A bunch of different functions are tested here: calculating the length of a name and aggregating the result for an element max . And the test fails AttributeError: Can only use .str accessor with string values!although we didn't expect it, did we?

def find_max_name_length(df: pd.DataFrame) -> int:
    df["name_len"] = df["name"].str.len()  # побочный эффект
    return max(df["name_len"])


@pytest.mark.parametrize("df, result", [
    (pd.DataFrame({"name": []}), 0),  # упс, здесь тест упадет
    (pd.DataFrame({"name": ["bert"]}), 4),
    (pd.DataFrame({"name": ["bert", "roberta"]}), 7),
])
def test_find_max_name_length(df: pd.DataFrame, result: int):
    assert find_max_name_length(df) == result

This is much better – we focused on one task, so the test became easier. Additionally, we don't have to get stuck on column names like we did before. However, I still feel that the data format interferes with checking the correctness of the calculations.

def create_name_len_col(series: pd.Series) -> pd.Series:
    return series.str.len()


@pytest.mark.parametrize("series1, series2", [
    (pd.Series([]), pd.Series([])),
    (pd.Series(["bert"]), pd.Series([4])),
    (pd.Series(["bert", "roberta"]), pd.Series([4, 7]))
])
def test_create_name_len_col(series1: pd.Series, series2: pd.Series):
    pd.testing.assert_series_equal(create_name_len_col(series1), series2, check_dtype=False)

Here we have put things in order and are testing the computational function itself without a wrapper in the form pandas. It's easier to come up with edge cases if you focus on one thing at a time.

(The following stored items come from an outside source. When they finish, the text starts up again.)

-- pv_equiv track=rewrite | github.com/adaasch/fanju_decoder_arduino_pi | pi/fanju_433.py | markup
-- ===== SOURCE A (Python) =====
-- def markup(bits, msg_length, base=2):
--     """Print the received data as binary nibbles."""
--     text = ''
--     s = 0
--     e = 4
--     nsum = 0
--     width = 5
--     nnib = 0
--     if len(bits) >= msg_length:
--         while e <= msg_length:
--             nnib += 1
--             nibble = ''.join(bits[s:e])
--             nnum = int(nibble, 2)
--
--             # exclude the third nibble (the assumed checksum) from checks
--             if nnib != 3:
--                 nsum += nnum
--
--             if base == 16:
--                 text += hex(nnum).ljust(width, ' ')
--             elif base == 10:
--                 text += str(nnum).ljust(width, ' ')
--             else:
--                 text += nibble.ljust(width, ' ')
--             s += 4
--             e += 4
--     if base == 16:
--         text += ' ' + hex(nsum)
--     elif base == 10:
--         text += ' ' + str(nsum)
--     else:
--         text += ' ' + bin(nsum)
--     return text
-- ===== SOURCE B (Python) =====
-- def markup(bits, msg_length, base=2):
--     """Print the received data as binary nibbles."""
--     n = msg_length // 4 if len(bits) >= msg_length else 0
--     nibs = [''.join(g) for g in zip(*[iter(bits)] * 4)][:max(n, 0)]
--     nums = [int(nb, 2) for nb in nibs]
--     nsum = sum(nums) - (nums[2] if len(nums) > 2 else 0)
--     if base == 16:
--         cells, tail = [hex(v) for v in nums], hex(nsum)
--     elif base == 10:
--         cells, tail = [str(v) for v in nums], str(nsum)
--     else:
--         cells, tail = nibs, bin(nsum)
--     return ''.join('%-5s' % c for c in cells) + ' ' + tail
-- ===== Notes on version B (the rewrite author's own statement) =====
-- stated objective: alternative
-- what changed: A's single while-loop with running counters (s, e, nnib, nsum, text) that interleaves slicing, parsing, a conditional checksum skip and formatted concatenation is replaced by: grouping the list into quadruples with the zip(*[iter(bits)]*4) transposition idiom and truncating to msg_length//4, computing the checksum as total sum minus the third value (instead of skipping it while accumulating), and rendering cells via %-5s printf-style formatting joined at the end.
import Mathlib
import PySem

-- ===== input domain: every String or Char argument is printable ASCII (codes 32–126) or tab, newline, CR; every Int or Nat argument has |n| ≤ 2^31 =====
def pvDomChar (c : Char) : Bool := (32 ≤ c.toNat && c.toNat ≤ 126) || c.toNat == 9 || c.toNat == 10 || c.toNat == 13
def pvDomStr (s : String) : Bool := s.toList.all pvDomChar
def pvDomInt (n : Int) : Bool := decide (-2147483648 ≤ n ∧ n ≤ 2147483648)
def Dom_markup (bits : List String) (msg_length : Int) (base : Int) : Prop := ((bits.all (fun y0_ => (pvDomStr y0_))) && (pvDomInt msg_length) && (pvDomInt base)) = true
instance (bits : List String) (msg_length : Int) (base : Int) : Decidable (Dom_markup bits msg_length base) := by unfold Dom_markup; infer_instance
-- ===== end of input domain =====
-- pv_equiv track=rewrite | github.com/sportiz91/react-component-engineer | src/libs/utils/code_analysis.py | remove_blank_lines_from_code_lines
-- ===== SOURCE A (Python) =====
-- from typing import Optional, List, Set, Dict, Tuple
--
-- def remove_blank_lines_from_code_lines(lines: List[str]) -> str:
--     formatted_lines = []
--     blank_line_count = 0
--
--     for line in lines:
--         if line.strip():
--             if blank_line_count > 0:
--                 formatted_lines.extend([""] * min(blank_line_count, 2))
--             formatted_lines.append(line)
--             blank_line_count = 0
--         else:
--             blank_line_count += 1
--
--     while formatted_lines and not formatted_lines[-1].strip():
--         formatted_lines.pop()
--
--     return "\n".join(formatted_lines)
-- ===== SOURCE B (Python) =====
-- def remove_blank_lines_from_code_lines(lines):
--     # split the input into maximal runs of blank / non-blank lines
--     groups = []
--     i, n = 0, len(lines)
--     while i < n:
--         key = bool(lines[i].strip())
--         j = i + 1
--         while j < n and bool(lines[j].strip()) == key:
--             j += 1
--         groups.append((key, lines[i:j]))
--         i = j
--     # a trailing blank run is dropped entirely
--     if groups and not groups[-1][0]:
--         groups.pop()
--     # non-blank runs verbatim, blank runs collapsed to at most two empty lines
--     parts = []
--     for key, run in groups:
--         parts.extend(run if key else [""] * min(len(run), 2))
--     return "\n".join(parts)
-- ===== Notes on version B (the rewrite author's own statement) =====
-- stated objective: alternative
-- what changed: B splits the input into maximal runs of blank/non-blank lines (group-then-render), drops a trailing blank run and caps blank runs at two, instead of A's single pass with a blank-line counter plus a trailing pop loop.
import Mathlib
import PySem

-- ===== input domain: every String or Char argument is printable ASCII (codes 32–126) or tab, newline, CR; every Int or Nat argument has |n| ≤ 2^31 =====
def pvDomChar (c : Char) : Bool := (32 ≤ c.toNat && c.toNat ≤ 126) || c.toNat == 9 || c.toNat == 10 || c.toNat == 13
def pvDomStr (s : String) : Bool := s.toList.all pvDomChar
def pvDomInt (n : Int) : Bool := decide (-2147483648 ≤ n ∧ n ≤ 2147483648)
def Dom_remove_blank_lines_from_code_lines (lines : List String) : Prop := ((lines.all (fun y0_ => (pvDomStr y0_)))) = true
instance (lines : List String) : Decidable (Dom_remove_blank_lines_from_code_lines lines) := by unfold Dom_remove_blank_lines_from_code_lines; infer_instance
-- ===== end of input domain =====

-- B replaces A's blank-line counter + trailing pop loop by splitting the input into maximal
-- blank/non-blank runs, dropping a trailing blank run and rendering each run (objective: alternative).

-- `bool(line.strip())` — true iff the line has a non-whitespace character
def pvNB (l : String) : Bool := PySem.Str.strip l != ""

-- ===== PORT A =====
-- the `while formatted_lines and not formatted_lines[-1].strip(): pop()` loop,
-- ported over the reversed list (popping from the back = dropping from the front of the reverse)
def pvPopTRev : List String → List String
  | [] => []
  | x :: rest => if pvNB x then x :: rest else pvPopTRev rest

def remove_blank_lines_from_code_lines (lines : List String) : String :=
  let st := lines.foldl (fun (st : List String × Nat) line =>
    if pvNB line then
      ((if st.2 > 0 then st.1 ++ List.replicate (min st.2 2) "" else st.1) ++ [line], 0)
    else (st.1, st.2 + 1)) ([], 0)
  let formatted := (pvPopTRev st.1.reverse).reverse
  PySem.Str.join "\n" formatted

-- ===== PORT B =====
-- maximal runs of lines with the same blank/non-blank key (Source B's outer while loop;
-- the inner `while j < n and …` scan is the takeWhile/dropWhile split)
def pvGroupRuns : List String → List (Bool × List String)
  | [] => []
  | l :: rest =>
    (pvNB l, l :: rest.takeWhile (fun x => pvNB x == pvNB l)) ::
      pvGroupRuns (rest.dropWhile (fun x => pvNB x == pvNB l))
termination_by ls => ls.length
decreasing_by
  simp only [List.length_cons]
  exact Nat.lt_succ_of_le (List.length_dropWhile_le _ _)

-- `if groups and not groups[-1][0]: groups.pop()`
def pvDlb (gs : List (Bool × List String)) : List (Bool × List String) :=
  match gs.getLast? with
  | some (false, _) => gs.dropLast
  | _ => gs

def remove_blank_lines_from_code_lines_alt (lines : List String) : String :=
  let gs := pvDlb (pvGroupRuns lines)
  let parts := gs.foldl (fun acc g =>
    acc ++ (if g.1 then g.2 else List.replicate (min g.2.length 2) "")) ([] : List String)
  PySem.Str.join "\n" parts

-- ===== PRECONDITION & SPEC =====
def Spec_remove_blank_lines_from_code_lines (lines : List String) (out : String) : Prop := out = remove_blank_lines_from_code_lines_alt lines
instance (lines : List String) (out : String) : Decidable (Spec_remove_blank_lines_from_code_lines lines out) := by unfold Spec_remove_blank_lines_from_code_lines; infer_instance

-- ===== CLAIM (what is proved, stated in full; the proofs are below) =====
def Claim_equal_remove_blank_lines_from_code_lines : Prop := ∀ (lines : List String), Dom_remove_blank_lines_from_code_lines lines → Spec_remove_blank_lines_from_code_lines lines (remove_blank_lines_from_code_lines lines)

-- ===== LEMMAS AND PROOFS =====

-- canonical list of kept lines: blank count c pending, cap at 2 before each non-blank line
def pvF : Nat → List String → List String
  | _, [] => []
  | c, l :: rest => if pvNB l then List.replicate (min c 2) "" ++ l :: pvF 0 rest else pvF (c + 1) rest

theorem pvFoldA (rest : List String) : ∀ (acc : List String) (c : Nat),
    (rest.foldl (fun (st : List String × Nat) line =>
      if pvNB line then
        ((if st.2 > 0 then st.1 ++ List.replicate (min st.2 2) "" else st.1) ++ [line], 0)
      else (st.1, st.2 + 1)) (acc, c)).1 = acc ++ pvF c rest := by
  induction rest with
  | nil => intro acc c; simp [pvF]
  | cons l rest ih =>
    intro acc c
    by_cases h : pvNB l = true
    · simp only [List.foldl_cons, h, if_true, pvF]
      rw [ih]
      by_cases hc : c > 0
      · simp [hc]
      · have : c = 0 := by omega
        subst this
        simp
    · simp only [List.foldl_cons, h, pvF, Bool.false_eq_true, if_false]
      exact ih acc (c + 1)

-- pvF is empty or ends with a non-blank line, so the trailing pop loop does nothing
theorem pvF_last (ls : List String) : ∀ c, pvF c ls = [] ∨
    ∃ x xs, pvF c ls = xs ++ [x] ∧ pvNB x = true := by
  induction ls with
  | nil => intro c; left; rfl
  | cons l rest ih =>
    intro c
    by_cases h : pvNB l = true
    · right
      rcases ih 0 with h0 | ⟨x, xs, hx, hnb⟩
      · exact ⟨l, List.replicate (min c 2) "", by simp [pvF, h, h0]⟩
      · exact ⟨x, List.replicate (min c 2) "" ++ l :: xs, by simp [pvF, h, hx, hnb]⟩
    · simpa [pvF, h] using ih (c + 1)

theorem pvPop_pvF (c : Nat) (ls : List String) :
    (pvPopTRev (pvF c ls).reverse).reverse = pvF c ls := by
  rcases pvF_last ls c with h | ⟨x, xs, hx, hnb⟩
  · simp [h, pvPopTRev]
  · rw [hx]
    simp [pvPopTRev, hnb]

theorem pvF_nonblank_run (run : List String) (rest : List String)
    (h : ∀ x ∈ run, pvNB x = true) : pvF 0 (run ++ rest) = run ++ pvF 0 rest := by
  induction run with
  | nil => simp
  | cons a t ih =>
    have ha : pvNB a = true := h a (by simp)
    simp only [List.cons_append, pvF, ha, if_true]
    rw [ih (fun x hx => h x (by simp [hx]))]
    simp

theorem pvF_blank_run (run : List String) : ∀ (c : Nat) (rest : List String),
    (∀ x ∈ run, pvNB x = false) → pvF c (run ++ rest) = pvF (c + run.length) rest := by
  induction run with
  | nil => intro c rest _; simp
  | cons a t ih =>
    intro c rest h
    have ha : pvNB a = false := h a (by simp)
    simp only [List.cons_append, pvF, ha, Bool.false_eq_true, if_false]
    rw [ih (c + 1) rest (fun x hx => h x (by simp [hx]))]
    congr 1
    simp [List.length_cons]
    omega

-- render a group
def pvRenderG (g : Bool × List String) : List String :=
  if g.1 then g.2 else List.replicate (min g.2.length 2) ""

theorem pvFoldRender (gs : List (Bool × List String)) : ∀ acc : List String,
    gs.foldl (fun acc g =>
      acc ++ (if g.1 then g.2 else List.replicate (min g.2.length 2) "")) acc
      = acc ++ gs.flatMap pvRenderG := by
  induction gs with
  | nil => intro acc; simp
  | cons g t ih =>
    intro acc
    simp only [List.foldl_cons, List.flatMap_cons, ih, pvRenderG]
    simp

theorem pvDlb_cons (g : Bool × List String) (gs : List (Bool × List String)) (h : gs ≠ []) :
    pvDlb (g :: gs) = g :: pvDlb gs := by
  obtain ⟨a, t, rfl⟩ := List.exists_cons_of_ne_nil h
  unfold pvDlb
  rw [List.getLast?_cons_cons, List.dropLast_cons_of_ne_nil (by simp)]
  rcases hl : (a :: t).getLast? with _ | ⟨b, r⟩
  · simp at hl
  · cases b <;> simp

theorem pvGroupRuns_ne_nil (l : String) (rest : List String) :
    pvGroupRuns (l :: rest) ≠ [] := by
  rw [pvGroupRuns]
  simp

theorem pvDropWhile_head_not {α : Type} (p : α → Bool) (l : List α) :
    ∀ y t, l.dropWhile p = y :: t → p y = false := by
  induction l with
  | nil => intro y t h; simp at h
  | cons a l ih =>
    intro y t h
    by_cases ha : p a = true
    · rw [List.dropWhile_cons_of_pos ha] at h
      exact ih y t h
    · rw [List.dropWhile_cons_of_neg ha] at h
      cases h
      simpa using ha

-- the main correspondence: rendering the (trailing-blank-dropped) runs is pvF 0
set_option maxHeartbeats 1000000 in
theorem pvMain (n : Nat) : ∀ (ls : List String), ls.length ≤ n →
    (pvDlb (pvGroupRuns ls)).flatMap pvRenderG = pvF 0 ls := by
  induction n with
  | zero =>
    intro ls h
    have : ls = [] := by cases ls <;> simp_all
    subst this
    rw [pvGroupRuns]
    simp [pvDlb, pvF]
  | succ n ih =>
    intro ls h
    cases ls with
    | nil =>
      rw [pvGroupRuns]
      simp [pvDlb, pvF]
    | cons l rest =>
      rw [pvGroupRuns]
      generalize hT : rest.takeWhile (fun x => pvNB x == pvNB l) = run
      generalize hD : rest.dropWhile (fun x => pvNB x == pvNB l) = rest'
      have hsplit : run ++ rest' = rest := by
        rw [← hT, ← hD]; exact List.takeWhile_append_dropWhile
      have hrunall : ∀ x ∈ run, pvNB x = pvNB l := by
        rw [← hT]; intro x hx; simpa using List.mem_takeWhile_imp hx
      have hhead : ∀ y t, rest' = y :: t → (pvNB y == pvNB l) = false := by
        intro y t hyt
        exact pvDropWhile_head_not (fun x => pvNB x == pvNB l) rest y t (by rw [hD, hyt])
      have ihr : (pvDlb (pvGroupRuns rest')).flatMap pvRenderG = pvF 0 rest' := by
        refine ih rest' ?_
        rw [← hD]
        have := List.length_dropWhile_le (fun x => pvNB x == pvNB l) rest
        simp only [List.length_cons] at h
        omega
      conv_rhs => rw [← hsplit]
      rw [show (l :: (run ++ rest')) = (l :: run) ++ rest' from rfl]
      by_cases hk : pvNB l = true
      · -- non-blank run: emitted verbatim
        have hrun' : ∀ x ∈ l :: run, pvNB x = true := by
          intro x hx
          rcases List.mem_cons.mp hx with rfl | hx
          · exact hk
          · rw [hrunall x hx, hk]
        rw [hk, pvF_nonblank_run (l :: run) rest' hrun']
        cases rest' with
        | nil =>
          rw [pvGroupRuns]
          simp [pvDlb, pvRenderG, pvF]
        | cons y t =>
          rw [pvDlb_cons _ _ (pvGroupRuns_ne_nil y t), List.flatMap_cons, ihr]
          simp [pvRenderG]
      · -- blank run: rendered as min(len, 2) empties, dropped if trailing
        have hkf : pvNB l = false := by simpa using hk
        have hblank : ∀ x ∈ l :: run, pvNB x = false := by
          intro x hx
          rcases List.mem_cons.mp hx with rfl | hx
          · exact hkf
          · rw [hrunall x hx, hkf]
        rw [hkf, pvF_blank_run (l :: run) 0 rest' hblank]
        cases rest' with
        | nil =>
          rw [pvGroupRuns]
          simp [pvDlb, pvF]
        | cons y t =>
          have hy : pvNB y = true := by
            have := hhead y t rfl
            rw [hkf] at this
            simpa using this
          rw [pvDlb_cons _ _ (pvGroupRuns_ne_nil y t), List.flatMap_cons, ihr]
          have h2 : pvF 0 (y :: t) = y :: pvF 0 t := by simp [pvF, hy]
          have h1 : pvF (0 + (l :: run).length) (y :: t)
              = List.replicate (min (run.length + 1) 2) "" ++ (y :: pvF 0 t) := by
            simp [pvF, hy]
          rw [h2, h1]
          simp [pvRenderG]

-- ===== VERDICT (by name: the statement is the Claim_ definition above) =====
theorem remove_blank_lines_from_code_lines_spec : Claim_equal_remove_blank_lines_from_code_lines := by
  intro lines _
  unfold Spec_remove_blank_lines_from_code_lines
  unfold remove_blank_lines_from_code_lines remove_blank_lines_from_code_lines_alt
  simp only
  rw [pvFoldA, pvFoldRender]
  simp only [List.nil_append]
  rw [pvPop_pvF, pvMain lines.length lines (le_refl _)]
-- pv_equiv track=rewrite | github.com/waxy-lab/Project_ship-ais | src/ais_to_mqtt/ais_to_mqtt/analyzeData.py | sixbit_to_ascii
-- ===== SOURCE A (Python) =====
-- def sixbit_to_ascii(sixbit_str: str) -> str:
--     """将6位ASCII码转换为普通ASCII字符"""
--     result = []
--     for char in sixbit_str:
--         code = ord(char) - 48
--         if code > 40:
--             code -= 8
--         if 0 <= code <= 63:
--             if code <= 31:
--                 result.append(chr(code + 64))
--             else:
--                 result.append(chr(code))
--     return ''.join(result).strip()
-- ===== SOURCE B (Python) =====
-- # str.translate with a table built once from three contiguous code ranges
-- # (48..119 -> 64..95, 32..40, 33..63); other ASCII codes are deleted.
-- _TBL = str.maketrans(
--     bytes(range(48, 120)).decode(),
--     (bytes(range(64, 96)) + bytes(range(32, 41)) + bytes(range(33, 64))).decode(),
--     bytes([*range(0, 48), *range(120, 128)]).decode(),
-- )
--
--
-- def sixbit_to_ascii(sixbit_str: str) -> str:
--     """将6位ASCII码转换为普通ASCII字符"""
--     return sixbit_str.translate(_TBL).strip()
-- ===== Notes on version B (the rewrite author's own statement) =====
-- stated objective: idiomatic
-- what changed: A's explicit loop with per-character arithmetic and nested branches is replaced by str.translate with a translation table built once from three contiguous code-point ranges via str.maketrans (decoded ranges mapped, the rest of ASCII deleted), so the function body is a single translate-and-strip expression with no loop or branching of its own.
import Mathlib
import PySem

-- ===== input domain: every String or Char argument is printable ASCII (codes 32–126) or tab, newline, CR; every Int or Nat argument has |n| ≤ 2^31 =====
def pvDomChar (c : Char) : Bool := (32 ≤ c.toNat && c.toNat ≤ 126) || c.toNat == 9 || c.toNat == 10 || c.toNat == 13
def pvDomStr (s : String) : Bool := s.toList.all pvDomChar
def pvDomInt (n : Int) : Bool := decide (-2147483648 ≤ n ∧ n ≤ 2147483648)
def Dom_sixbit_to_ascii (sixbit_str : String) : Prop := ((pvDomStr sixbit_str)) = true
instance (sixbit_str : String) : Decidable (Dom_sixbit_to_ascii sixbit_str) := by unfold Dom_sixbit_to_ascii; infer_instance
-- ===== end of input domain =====

-- B replaces A's per-character branching loop by str.translate with a table prepared once
-- from three contiguous code ranges (idiomatic table-driven decode; same return value on Dom).

-- ===== PORT A =====
def sixbit_to_ascii (sixbit_str : String) : String :=
  let result := sixbit_str.toList.foldl (fun result char =>
    let code : Int := (char.toNat : Int) - 48
    let code := if code > 40 then code - 8 else code
    if 0 ≤ code ∧ code ≤ 63 then
      if code ≤ 31 then result ++ [Char.ofNat (code + 64).toNat]
      else result ++ [Char.ofNat code.toNat]
    else result) []
  PySem.Str.strip (String.mk result)

-- ===== PORT B =====
-- _TBL: str.maketrans(src, dst, del) is a dict mapping each code point of src to the matching
-- code point of dst, and each code point of del to None (deletion).
def pvTbl : PySem.Dict Int (Option Int) :=
  PySem.Dict.ofList
    (((PySem.List.pyRange 48 120 1).zip
        (PySem.List.pyRange 64 96 1 ++ PySem.List.pyRange 32 41 1 ++ PySem.List.pyRange 33 64 1)).map
        (fun kv => (kv.1, some kv.2))
     ++ (PySem.List.pyRange 0 48 1 ++ PySem.List.pyRange 120 128 1).map (fun k => (k, (none : Option Int))))

-- str.translate for one character: mapped code → that character, None → deleted,
-- absent from the table → the character itself (exact port of Python's translate rule).
def pvTranslate1 (c : Char) : Option Char :=
  match pvTbl.get? ((c.toNat : Int)) with
  | some (some d) => some (Char.ofNat d.toNat)
  | some none => none
  | none => some c

def sixbit_to_ascii_alt (sixbit_str : String) : String :=
  PySem.Str.strip (String.mk (sixbit_str.toList.filterMap pvTranslate1))

-- ===== PRECONDITION & SPEC =====
def Spec_sixbit_to_ascii (sixbit_str : String) (out : String) : Prop := out = sixbit_to_ascii_alt sixbit_str
instance (sixbit_str : String) (out : String) : Decidable (Spec_sixbit_to_ascii sixbit_str out) := by unfold Spec_sixbit_to_ascii; infer_instance

-- ===== CLAIM (what is proved, stated in full; the proofs are below) =====
def Claim_equal_sixbit_to_ascii : Prop := ∀ (sixbit_str : String), Dom_sixbit_to_ascii sixbit_str → Spec_sixbit_to_ascii sixbit_str (sixbit_to_ascii sixbit_str)

-- ===== LEMMAS AND PROOFS =====

-- A's per-character decision as an Option, as a function of the code point
def pvAStep (n : Nat) : Option Char :=
  let code : Int := (n : Int) - 48
  let code := if code > 40 then code - 8 else code
  if 0 ≤ code ∧ code ≤ 63 then
    some (if code ≤ 31 then Char.ofNat (code + 64).toNat else Char.ofNat code.toNat)
  else none

-- on every code point below 128 the table lookup succeeds and agrees with A's branching
set_option maxRecDepth 4000 in
theorem pv_key : ∀ n : Nat, n < 128 →
    (pvTbl.get? ((n : Int))).isSome = true ∧
    ((pvTbl.get? ((n : Int))).bind id).map (fun d => Char.ofNat d.toNat) = pvAStep n := by
  decide

theorem pv_step_eq (c : Char) (h : c.toNat < 128) : pvTranslate1 c = pvAStep c.toNat := by
  obtain ⟨h1, h2⟩ := pv_key c.toNat h
  unfold pvTranslate1
  rcases hm : pvTbl.get? ((c.toNat : Int)) with _ | (_ | d)
  · rw [hm] at h1; simp at h1
  · rw [hm] at h2; simpa using h2
  · rw [hm] at h2; simpa using h2

theorem pv_fold_eq (l : List Char) (hl : ∀ c ∈ l, c.toNat < 128) (acc : List Char) :
    l.foldl (fun result char =>
      let code : Int := (char.toNat : Int) - 48
      let code := if code > 40 then code - 8 else code
      if 0 ≤ code ∧ code ≤ 63 then
        if code ≤ 31 then result ++ [Char.ofNat (code + 64).toNat]
        else result ++ [Char.ofNat code.toNat]
      else result) acc
    = acc ++ l.filterMap pvTranslate1 := by
  induction l generalizing acc with
  | nil => simp
  | cons c l ih =>
    rw [List.foldl_cons, List.filterMap_cons,
      pv_step_eq c (hl c (List.mem_cons_self)),
      ih (fun x hx => hl x (List.mem_cons_of_mem _ hx))]
    unfold pvAStep
    dsimp only
    split_ifs <;> simp

-- ===== VERDICT (by name: the statement is the Claim_ definition above) =====
theorem sixbit_to_ascii_spec : Claim_equal_sixbit_to_ascii := by
  intro s hdom
  have hl : ∀ c ∈ s.toList, c.toNat < 128 := by
    intro c hc
    have := List.all_eq_true.mp hdom c hc
    simp only [pvDomChar, Bool.or_eq_true, Bool.and_eq_true, decide_eq_true_eq, beq_iff_eq] at this
    omega
  show sixbit_to_ascii s = sixbit_to_ascii_alt s
  unfold sixbit_to_ascii sixbit_to_ascii_alt
  rw [pv_fold_eq s.toList hl []]
  rfl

I realized that I want to check the values Nonewhich may appear in DataFrame, and I ended up having to improve my function to make the test pass. Bug caught!

def compute_length(word: Optional[str]) -> int:
    return len(word) if word else 0


@pytest.mark.parametrize("word, length", [
    ("", 0),
    ("bert", 4),
    (None, 0)
])
def test_compute_length(word: str, length: int):
    assert compute_length(word) == length

We only need a test for find_max_element:

def find_max_element(collection: Collection) -> int:
    return max(collection) if len(collection) else 0


@pytest.mark.parametrize("collection, result", [
    ([], 0),
    ([4], 4),
    ([4, 7], 7),
    (pd.Series([4, 7]), 7),
])
def test_find_max_element(collection: Collection, result: int):
    assert find_max_element(collection) == result

Another benefit of unit testing that I never forget to mention is that it is a way of documenting your code as someone who doesn't know what's going on there ~~(for example, you are from the future)~~can easily determine the inputs and expected outputs, including edge cases, just by looking at the tests.

Conclusion

These are a few techniques that I have found useful when writing code and reading other people's code. I'm not saying that one way or another is the right way to code – it's up to you to decide whether you want a fast experience or a polished and tested codebase. But I hope this article will help you structure your scripts so that they are prettier and more reliable.

I will be glad to receive feedback and other comments. Happy coding!

List of sources

The illustrations were created using Miro.